Левой рукой показало на восточный горизонт, над городскими крышами.
— Сейчас солнышко встанет. И лют тоже в противоположную сторону ползет. Растаешь, братишка.
Тот хотел плюнуть, но слюна примерзла к губам.
— Так? — рявкнуло я-оно. — Значит, так будет? Тогда бывай здоров! — И отвернулось.
Мартыновец заплакал:
— Не оставляйте меня так! Уже говорю, говорю! Ну что я знаю — кхрр — отец наш наиморознейший в пермской губернии говорил, чтобы следили, такой-то и такой-то господин польский, под именем Венедикта — кхрр — Филипповича Ерославского ехать будет Сибирским Экспрессом, и доехать не должен, отпустите меня!
— А вы, выходит, слушаетесь отцов своих.
— Господин!
— А если бы я из поезда не вышел, тогда что?
— Так вышли же, вышли, хотя мы и не надеялись… О, Матерь Божья Святейшая, лучше бы и не выходили!..
— И правда то, что патриархом вашим единственным является Григорий Ефимович Распутин?
— Да отпустите же, Господи!
— Только скажи: в других городах меня тоже ожидают? А в самом поезде? Есть кто? По какой — такой причине ко мне ненависть подобная, а?
— Да откуда ж мне знать, что в других городах, пустите! А что в поезде! Для меня такое слово отца, словно лед на сердце… Отпусти, милостивец, отпусти!
— Но какая же причина, должна быть причина!

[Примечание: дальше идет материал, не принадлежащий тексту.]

theorem recur_binary_search_tight : Claim_exact_recur_binary_search := by
  unfold Claim_exact_recur_binary_search
  intro target start end_ rice_cakes hDom hPre hD
  obtain ⟨hse, hm1, he0, hc0, hc1⟩ := hD
  rw [partsAbove0_eq] at hc0
  rw [partsAbove1_eq] at hc1
  have hb := PySem.Int.floordiv_two_mid_bounds hse
  set m := PySem.Int.floordiv (start + end_) 2 with hm
  have hPm : target ≤ cutSum m rice_cakes :=
    le_trans hc0 (cutSum_antitone (show m ≤ 0 by omega) rice_cakes)
  have hPre' : m + 1 ≤ end_ ∧ target ≤ cutSum (m + 1) rice_cakes := by
    rcases hPre with habs | hp
    · omega
    · rwa [if_pos hPm] at hp
  simp only [recur_binary_search, cutSum_def', ← hm, if_neg (show ¬ start > end_ by omega),
    if_neg (show ¬ target > cutSum m rice_cakes by omega)]
  rw [bsLoopA_char target rice_cakes _ (m+1) end_ none (by omega), if_pos ⟨hPre'.1, hPre'.2⟩]
  by_cases ht0 : target ≤ 0
  · have hend0 : end_ = 0 := by
      rcases hc1 with he | hlt
      · exact he
      · have := cutSum_nonneg 1 rice_cakes
        omega
    have hPend : PA target rice_cakes end_ = true := by
      have := cutSum_nonneg end_ rice_cakes
      simp only [PA, decide_eq_true_eq]
      omega
    have hgv : gmax (PA target rice_cakes) (m+1) end_ = end_ := gmax_true hPre'.1 hPend
    rw [hgv, recur_binary_search_alt, if_neg (by omega), if_pos ht0, hend0]
    intro hq
    simp at hq
    omega
  · have ht : 1 ≤ target := by omega
    obtain ⟨h, hBeq, hchar⟩ := B_eval hse ht ⟨0, hc0⟩
    have hchar' : ∀ x, PA target rice_cakes x = true ↔ x ≤ h := by
      intro x
      simp only [PA, decide_eq_true_eq]
      exact hchar x
    have h0 : 0 ≤ h := (hchar 0).mp hc0
    have hup : h ≤ 0 ∨ end_ = 0 := by
      rcases hc1 with he | hlt
      · exact Or.inr he
      · left
        have hq : ¬ (1 ≤ h) := by
          intro h1
          have := (hchar 1).mpr h1
          omega
        omega
    have hmh : m + 1 ≤ h := (hchar (m+1)).mp hPre'.2
    have hmin0 : min h end_ = 0 := by omega
    have hgv : gmax (PA target rice_cakes) (m+1) end_ = min h end_ :=
      gmax_eq_min hchar' hmh (end_ - (m+1)).toNat end_ (by omega) hPre'.1
    rw [hgv, hmin0, hBeq, if_neg (by omega), hmin0]
    intro hq
    simp at hq
    omega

— А такая, такая! — Мартыновец покосился из под лепящего ресницы черного инея. Исхудавший, кожа в шрамах, с пятнами от старых отморожений, с несколькодневной щетиной на впавших щеках — он казался карикатурой на сибиряка-каторжника, не хватало только кандалов. Правда, сейчас его сковывали оковы, более твердые, чем железо. — Вы там ведь лучше знаете, кхрр. Зараза оттепельническая, или троцкист, или народник, или анархист, или там западник петербургский, или какой иной революционер — в голове одно: разморозить, разморозить, разморозить Россию.
— Чего?
— Отпусти!..
— Так что я там хочу сделать?…
— А зачем едете в святую землю? Все вы одним миром мазаны! Огонь нам в глаза! Но Господь послал России лютов. Так убить лютов! Батюшку Царя убить! Страну погубить! Все вы одинаковы!
— Иисусе Христе, на кресте муки принявший, да о чем вы говорите?!
— Ха, пушка, льдом стреляющая в руке, а он еще и запирается, убивца! — Мужик снова дернулся. Если бы гнев и вправду сжигал живым огнем, мартыновец давно бы уже растопил сковывающий его лед. — Ждут вас уже, ждут! И черт с вами!
Я-оно осмотрелось по улице. Этот разговор ни к чему не ведет. Левой рукой осторожно вынуло Гроссмейстера из правой руки, вернулось за полотном и бархатом.
— Да отпустите же! — благим матом вопил замороженный. — Сами же сказали, что пустите!!!